- _Exercise brief_: Show every line from the entries that follow which holds the word "hbins".

- _Given data_:

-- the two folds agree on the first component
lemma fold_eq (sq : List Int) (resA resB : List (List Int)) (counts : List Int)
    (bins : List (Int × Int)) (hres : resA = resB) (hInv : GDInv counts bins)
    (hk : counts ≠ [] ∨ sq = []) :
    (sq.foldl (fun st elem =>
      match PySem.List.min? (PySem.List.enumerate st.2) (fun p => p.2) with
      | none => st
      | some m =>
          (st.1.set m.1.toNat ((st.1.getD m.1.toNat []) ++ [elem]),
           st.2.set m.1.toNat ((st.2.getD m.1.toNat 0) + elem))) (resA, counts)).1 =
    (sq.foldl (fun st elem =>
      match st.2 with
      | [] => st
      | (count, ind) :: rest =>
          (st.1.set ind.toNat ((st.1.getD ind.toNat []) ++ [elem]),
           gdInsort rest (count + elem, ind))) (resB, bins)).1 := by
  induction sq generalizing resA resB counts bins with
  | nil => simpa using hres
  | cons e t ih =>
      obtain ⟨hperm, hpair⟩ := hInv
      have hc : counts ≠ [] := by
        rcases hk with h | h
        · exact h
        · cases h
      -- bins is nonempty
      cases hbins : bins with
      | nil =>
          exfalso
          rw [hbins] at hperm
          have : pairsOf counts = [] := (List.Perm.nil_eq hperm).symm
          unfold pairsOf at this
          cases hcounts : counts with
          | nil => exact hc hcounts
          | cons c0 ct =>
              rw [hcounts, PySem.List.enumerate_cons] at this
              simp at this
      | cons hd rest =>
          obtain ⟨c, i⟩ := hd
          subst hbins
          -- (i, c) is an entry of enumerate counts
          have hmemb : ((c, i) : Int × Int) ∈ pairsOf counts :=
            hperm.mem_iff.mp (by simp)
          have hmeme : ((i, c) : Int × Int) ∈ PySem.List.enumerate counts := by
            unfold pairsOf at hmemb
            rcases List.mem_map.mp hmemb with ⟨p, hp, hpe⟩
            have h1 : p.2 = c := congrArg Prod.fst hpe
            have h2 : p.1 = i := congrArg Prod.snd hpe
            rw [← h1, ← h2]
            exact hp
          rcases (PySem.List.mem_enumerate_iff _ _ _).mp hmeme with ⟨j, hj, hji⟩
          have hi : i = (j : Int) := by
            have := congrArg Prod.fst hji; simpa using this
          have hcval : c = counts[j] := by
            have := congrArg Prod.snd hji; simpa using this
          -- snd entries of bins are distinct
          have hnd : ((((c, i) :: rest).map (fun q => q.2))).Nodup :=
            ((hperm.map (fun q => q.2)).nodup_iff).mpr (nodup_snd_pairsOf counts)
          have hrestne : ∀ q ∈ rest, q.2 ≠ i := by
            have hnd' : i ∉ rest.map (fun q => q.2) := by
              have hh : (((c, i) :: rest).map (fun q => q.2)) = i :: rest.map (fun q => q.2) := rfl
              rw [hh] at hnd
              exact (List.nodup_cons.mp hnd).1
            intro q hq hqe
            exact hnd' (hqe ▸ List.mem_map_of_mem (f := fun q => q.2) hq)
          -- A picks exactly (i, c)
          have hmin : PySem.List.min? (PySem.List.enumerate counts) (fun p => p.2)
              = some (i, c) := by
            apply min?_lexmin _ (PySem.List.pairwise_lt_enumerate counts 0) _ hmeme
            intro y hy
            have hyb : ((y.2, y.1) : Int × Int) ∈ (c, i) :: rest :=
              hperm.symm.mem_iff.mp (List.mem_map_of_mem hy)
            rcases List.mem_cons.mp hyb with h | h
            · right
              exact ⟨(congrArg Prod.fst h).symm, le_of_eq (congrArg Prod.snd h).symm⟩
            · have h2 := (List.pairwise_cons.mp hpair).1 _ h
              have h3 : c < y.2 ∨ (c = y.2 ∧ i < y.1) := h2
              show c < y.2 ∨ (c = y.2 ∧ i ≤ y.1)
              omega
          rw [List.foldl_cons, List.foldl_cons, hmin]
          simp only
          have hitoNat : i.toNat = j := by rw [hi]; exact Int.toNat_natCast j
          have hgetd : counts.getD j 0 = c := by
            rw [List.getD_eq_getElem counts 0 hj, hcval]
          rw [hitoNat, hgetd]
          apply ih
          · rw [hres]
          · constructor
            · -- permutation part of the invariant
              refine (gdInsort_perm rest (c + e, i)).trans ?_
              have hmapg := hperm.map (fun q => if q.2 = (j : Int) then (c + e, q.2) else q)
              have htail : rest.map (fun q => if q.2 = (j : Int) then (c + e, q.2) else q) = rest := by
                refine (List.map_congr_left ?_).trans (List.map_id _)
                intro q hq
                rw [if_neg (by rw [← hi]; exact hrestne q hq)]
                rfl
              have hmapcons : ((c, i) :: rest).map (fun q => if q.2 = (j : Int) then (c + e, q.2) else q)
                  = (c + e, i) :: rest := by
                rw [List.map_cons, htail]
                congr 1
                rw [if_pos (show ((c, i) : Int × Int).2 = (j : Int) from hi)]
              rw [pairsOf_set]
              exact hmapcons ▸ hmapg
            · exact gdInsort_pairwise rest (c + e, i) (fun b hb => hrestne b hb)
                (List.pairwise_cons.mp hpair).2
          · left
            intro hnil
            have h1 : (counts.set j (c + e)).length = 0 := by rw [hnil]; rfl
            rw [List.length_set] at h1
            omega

...

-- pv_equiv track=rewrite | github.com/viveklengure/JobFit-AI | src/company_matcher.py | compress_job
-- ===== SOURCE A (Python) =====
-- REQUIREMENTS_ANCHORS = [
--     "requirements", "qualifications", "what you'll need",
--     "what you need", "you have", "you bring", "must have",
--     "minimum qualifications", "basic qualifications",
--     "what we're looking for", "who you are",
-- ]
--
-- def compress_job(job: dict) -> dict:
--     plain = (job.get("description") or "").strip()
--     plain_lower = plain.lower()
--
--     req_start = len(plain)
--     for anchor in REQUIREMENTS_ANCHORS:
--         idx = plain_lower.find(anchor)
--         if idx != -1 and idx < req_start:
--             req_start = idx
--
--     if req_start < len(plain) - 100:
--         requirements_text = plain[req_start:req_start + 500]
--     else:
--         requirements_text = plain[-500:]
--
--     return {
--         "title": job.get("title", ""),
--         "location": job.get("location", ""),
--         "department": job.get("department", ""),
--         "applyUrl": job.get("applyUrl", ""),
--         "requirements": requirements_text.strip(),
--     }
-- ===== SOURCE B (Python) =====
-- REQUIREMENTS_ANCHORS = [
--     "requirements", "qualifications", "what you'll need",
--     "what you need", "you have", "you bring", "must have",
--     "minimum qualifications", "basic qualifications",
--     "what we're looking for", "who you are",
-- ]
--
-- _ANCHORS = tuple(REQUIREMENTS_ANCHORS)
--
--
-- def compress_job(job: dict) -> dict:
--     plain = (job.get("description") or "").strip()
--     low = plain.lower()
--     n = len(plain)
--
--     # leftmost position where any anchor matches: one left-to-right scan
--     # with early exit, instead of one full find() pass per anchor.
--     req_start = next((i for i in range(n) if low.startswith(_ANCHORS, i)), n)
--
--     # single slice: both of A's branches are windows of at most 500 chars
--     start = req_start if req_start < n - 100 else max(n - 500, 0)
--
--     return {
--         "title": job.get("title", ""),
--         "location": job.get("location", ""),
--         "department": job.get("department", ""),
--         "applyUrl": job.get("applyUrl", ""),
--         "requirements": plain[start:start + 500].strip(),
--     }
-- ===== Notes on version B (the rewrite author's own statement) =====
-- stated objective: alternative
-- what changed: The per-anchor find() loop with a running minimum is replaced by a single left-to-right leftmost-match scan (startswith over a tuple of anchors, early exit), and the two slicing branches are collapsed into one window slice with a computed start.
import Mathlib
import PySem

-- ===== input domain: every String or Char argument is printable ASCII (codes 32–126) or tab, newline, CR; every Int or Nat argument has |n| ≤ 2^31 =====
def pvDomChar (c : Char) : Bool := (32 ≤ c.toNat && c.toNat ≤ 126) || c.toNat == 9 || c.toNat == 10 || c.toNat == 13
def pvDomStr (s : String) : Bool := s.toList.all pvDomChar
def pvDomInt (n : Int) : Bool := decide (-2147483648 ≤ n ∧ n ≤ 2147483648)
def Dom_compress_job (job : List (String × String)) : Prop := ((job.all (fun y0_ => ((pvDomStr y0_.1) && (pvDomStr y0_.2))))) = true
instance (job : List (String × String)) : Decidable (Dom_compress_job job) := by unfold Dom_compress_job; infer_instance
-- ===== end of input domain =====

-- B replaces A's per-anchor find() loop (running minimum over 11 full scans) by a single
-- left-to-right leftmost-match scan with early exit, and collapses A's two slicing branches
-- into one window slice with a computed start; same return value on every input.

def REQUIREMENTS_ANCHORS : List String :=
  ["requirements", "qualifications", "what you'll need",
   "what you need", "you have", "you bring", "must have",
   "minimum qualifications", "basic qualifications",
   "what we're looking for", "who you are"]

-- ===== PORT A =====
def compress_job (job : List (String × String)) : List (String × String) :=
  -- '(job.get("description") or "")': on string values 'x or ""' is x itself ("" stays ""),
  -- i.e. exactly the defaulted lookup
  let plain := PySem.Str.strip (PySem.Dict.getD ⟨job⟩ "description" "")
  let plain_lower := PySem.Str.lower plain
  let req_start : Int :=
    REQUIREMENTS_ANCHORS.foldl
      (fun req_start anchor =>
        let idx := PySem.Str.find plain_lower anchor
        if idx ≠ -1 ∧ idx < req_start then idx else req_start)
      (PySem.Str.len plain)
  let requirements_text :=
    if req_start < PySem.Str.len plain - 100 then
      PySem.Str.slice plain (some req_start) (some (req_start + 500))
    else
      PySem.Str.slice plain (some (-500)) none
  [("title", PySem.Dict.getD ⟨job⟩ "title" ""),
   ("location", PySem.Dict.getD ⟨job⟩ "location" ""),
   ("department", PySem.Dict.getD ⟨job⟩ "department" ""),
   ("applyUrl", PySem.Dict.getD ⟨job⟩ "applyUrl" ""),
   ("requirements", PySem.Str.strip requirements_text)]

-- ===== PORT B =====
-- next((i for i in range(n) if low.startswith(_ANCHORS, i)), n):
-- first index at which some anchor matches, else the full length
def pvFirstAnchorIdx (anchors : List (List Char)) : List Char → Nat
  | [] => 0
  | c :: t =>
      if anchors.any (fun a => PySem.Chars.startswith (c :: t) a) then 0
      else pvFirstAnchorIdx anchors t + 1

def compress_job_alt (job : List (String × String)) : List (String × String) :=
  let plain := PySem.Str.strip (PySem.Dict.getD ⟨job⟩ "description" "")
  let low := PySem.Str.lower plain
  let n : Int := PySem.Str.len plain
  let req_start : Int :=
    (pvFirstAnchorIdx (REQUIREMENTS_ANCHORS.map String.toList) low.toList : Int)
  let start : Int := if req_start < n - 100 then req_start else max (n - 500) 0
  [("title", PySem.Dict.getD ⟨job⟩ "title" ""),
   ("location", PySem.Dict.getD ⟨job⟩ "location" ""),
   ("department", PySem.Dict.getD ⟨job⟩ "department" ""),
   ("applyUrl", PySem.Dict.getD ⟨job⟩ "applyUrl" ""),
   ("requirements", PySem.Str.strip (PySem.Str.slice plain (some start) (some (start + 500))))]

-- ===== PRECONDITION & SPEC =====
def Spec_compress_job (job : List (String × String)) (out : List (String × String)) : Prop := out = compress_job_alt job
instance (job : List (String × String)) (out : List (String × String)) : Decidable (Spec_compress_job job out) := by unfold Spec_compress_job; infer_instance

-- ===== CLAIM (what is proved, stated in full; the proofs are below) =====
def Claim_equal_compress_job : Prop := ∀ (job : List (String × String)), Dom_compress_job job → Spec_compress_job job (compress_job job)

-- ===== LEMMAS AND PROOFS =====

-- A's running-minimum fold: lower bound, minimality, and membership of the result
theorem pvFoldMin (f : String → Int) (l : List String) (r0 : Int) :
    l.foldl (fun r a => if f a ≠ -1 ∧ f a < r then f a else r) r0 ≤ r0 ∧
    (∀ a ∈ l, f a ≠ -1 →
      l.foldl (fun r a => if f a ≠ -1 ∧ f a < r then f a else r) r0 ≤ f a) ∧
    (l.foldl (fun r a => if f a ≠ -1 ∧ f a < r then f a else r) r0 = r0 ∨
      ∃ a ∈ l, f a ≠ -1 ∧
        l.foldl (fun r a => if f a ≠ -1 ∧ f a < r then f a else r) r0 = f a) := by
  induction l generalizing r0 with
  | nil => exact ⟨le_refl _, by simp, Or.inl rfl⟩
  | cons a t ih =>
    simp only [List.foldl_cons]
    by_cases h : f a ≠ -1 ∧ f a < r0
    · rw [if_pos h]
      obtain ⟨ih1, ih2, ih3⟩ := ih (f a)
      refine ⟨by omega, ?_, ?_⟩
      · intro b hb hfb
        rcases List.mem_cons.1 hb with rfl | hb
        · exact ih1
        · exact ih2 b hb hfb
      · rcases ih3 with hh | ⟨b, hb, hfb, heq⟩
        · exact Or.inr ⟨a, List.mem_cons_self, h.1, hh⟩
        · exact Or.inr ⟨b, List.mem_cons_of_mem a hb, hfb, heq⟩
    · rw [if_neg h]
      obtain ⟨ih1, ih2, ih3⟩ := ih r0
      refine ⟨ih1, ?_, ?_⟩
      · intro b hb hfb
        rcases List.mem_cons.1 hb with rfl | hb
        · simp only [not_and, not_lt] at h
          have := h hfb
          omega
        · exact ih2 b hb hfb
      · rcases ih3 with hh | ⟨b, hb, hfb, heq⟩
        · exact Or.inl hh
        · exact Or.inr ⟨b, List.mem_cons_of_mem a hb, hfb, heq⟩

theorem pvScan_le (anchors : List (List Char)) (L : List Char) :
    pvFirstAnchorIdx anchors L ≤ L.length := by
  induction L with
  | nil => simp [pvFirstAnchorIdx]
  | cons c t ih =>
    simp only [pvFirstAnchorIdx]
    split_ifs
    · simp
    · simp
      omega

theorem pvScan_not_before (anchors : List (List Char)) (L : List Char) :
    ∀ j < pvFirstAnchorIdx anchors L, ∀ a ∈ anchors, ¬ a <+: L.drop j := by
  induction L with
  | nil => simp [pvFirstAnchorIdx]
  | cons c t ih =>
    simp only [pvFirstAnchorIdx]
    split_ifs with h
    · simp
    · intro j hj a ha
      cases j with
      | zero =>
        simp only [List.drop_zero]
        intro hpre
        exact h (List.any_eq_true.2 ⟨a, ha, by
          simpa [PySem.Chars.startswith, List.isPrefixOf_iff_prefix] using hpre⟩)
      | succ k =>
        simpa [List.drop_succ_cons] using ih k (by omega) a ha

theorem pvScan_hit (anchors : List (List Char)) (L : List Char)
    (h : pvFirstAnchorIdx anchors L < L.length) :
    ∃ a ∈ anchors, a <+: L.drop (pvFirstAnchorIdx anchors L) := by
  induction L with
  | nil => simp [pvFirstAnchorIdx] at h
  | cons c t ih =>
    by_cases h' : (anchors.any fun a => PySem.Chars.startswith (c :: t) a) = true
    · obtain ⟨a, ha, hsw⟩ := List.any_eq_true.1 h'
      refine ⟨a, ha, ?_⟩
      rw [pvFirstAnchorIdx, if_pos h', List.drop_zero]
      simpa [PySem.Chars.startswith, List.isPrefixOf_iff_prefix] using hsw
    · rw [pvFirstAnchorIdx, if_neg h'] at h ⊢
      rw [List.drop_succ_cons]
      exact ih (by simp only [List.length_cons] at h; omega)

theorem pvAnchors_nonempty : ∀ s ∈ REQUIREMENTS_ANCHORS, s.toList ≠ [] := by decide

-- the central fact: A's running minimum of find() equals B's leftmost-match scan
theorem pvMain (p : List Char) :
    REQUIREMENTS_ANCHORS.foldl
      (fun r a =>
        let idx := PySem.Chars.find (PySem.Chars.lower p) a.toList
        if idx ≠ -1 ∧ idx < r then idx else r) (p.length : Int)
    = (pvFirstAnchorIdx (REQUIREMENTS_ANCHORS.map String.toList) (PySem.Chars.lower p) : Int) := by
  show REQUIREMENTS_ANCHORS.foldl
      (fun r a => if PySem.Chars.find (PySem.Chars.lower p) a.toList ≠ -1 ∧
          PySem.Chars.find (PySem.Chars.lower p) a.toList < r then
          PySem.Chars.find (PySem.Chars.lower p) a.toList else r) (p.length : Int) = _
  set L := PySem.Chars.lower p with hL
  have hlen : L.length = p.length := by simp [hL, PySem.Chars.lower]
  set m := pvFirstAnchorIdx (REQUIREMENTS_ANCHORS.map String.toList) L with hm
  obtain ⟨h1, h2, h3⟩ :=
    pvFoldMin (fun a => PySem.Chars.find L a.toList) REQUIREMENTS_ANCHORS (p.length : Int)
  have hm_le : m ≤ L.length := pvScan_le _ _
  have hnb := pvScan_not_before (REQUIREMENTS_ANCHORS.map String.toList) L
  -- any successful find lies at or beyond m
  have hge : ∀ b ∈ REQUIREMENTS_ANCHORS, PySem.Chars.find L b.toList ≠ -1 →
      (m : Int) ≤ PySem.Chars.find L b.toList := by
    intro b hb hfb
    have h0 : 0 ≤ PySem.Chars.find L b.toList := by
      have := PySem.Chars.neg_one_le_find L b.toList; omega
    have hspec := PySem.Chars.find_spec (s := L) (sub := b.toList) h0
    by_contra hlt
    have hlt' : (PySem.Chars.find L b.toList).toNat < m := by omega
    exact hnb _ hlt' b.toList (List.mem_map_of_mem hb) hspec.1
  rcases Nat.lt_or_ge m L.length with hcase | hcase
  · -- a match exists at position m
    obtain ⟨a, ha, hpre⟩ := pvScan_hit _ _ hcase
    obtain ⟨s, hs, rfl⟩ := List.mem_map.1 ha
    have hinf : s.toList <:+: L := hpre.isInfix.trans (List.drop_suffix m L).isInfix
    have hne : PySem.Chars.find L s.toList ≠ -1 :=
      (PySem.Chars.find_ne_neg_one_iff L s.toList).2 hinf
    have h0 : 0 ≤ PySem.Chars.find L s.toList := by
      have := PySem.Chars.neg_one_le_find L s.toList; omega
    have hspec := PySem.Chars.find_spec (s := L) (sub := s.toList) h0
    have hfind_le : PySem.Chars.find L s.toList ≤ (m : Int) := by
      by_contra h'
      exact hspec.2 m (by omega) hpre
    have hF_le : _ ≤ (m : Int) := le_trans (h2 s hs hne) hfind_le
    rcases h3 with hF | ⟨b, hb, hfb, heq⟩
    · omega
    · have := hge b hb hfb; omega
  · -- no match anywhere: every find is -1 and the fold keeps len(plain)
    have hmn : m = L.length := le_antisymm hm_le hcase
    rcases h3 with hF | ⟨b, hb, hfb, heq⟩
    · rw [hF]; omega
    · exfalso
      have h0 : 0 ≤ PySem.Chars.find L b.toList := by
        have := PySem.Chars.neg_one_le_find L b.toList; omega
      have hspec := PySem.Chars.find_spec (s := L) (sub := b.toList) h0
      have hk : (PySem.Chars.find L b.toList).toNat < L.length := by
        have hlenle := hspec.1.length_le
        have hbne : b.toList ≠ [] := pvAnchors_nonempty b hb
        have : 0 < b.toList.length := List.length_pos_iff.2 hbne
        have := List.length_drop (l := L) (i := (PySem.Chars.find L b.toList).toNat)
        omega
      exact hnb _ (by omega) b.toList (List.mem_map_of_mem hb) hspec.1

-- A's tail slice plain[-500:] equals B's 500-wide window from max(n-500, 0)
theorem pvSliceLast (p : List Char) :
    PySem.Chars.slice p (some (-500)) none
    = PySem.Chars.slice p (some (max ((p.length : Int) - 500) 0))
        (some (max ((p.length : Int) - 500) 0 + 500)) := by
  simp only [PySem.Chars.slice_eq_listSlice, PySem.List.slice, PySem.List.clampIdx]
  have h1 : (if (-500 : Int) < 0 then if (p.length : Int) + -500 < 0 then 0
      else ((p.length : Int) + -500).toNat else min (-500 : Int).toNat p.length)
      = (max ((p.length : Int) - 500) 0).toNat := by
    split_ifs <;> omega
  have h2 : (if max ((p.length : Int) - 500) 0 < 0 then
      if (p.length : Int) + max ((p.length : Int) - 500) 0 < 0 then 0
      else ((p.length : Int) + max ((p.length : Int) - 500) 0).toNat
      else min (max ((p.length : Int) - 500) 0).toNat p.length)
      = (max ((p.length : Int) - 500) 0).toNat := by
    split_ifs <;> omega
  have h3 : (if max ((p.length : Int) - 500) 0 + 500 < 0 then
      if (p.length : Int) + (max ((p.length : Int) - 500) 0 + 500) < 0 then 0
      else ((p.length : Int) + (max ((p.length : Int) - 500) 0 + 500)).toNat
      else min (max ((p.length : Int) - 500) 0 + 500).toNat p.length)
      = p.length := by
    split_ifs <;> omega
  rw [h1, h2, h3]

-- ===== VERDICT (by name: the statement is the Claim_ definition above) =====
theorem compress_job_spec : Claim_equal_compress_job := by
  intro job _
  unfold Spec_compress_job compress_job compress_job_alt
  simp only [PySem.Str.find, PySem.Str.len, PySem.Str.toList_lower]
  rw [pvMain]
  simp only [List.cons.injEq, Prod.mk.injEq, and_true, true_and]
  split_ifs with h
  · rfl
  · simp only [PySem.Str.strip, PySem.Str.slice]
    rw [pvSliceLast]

- _Response to the exercise_:
      cases hbins : bins with
          rw [hbins] at hperm
          subst hbins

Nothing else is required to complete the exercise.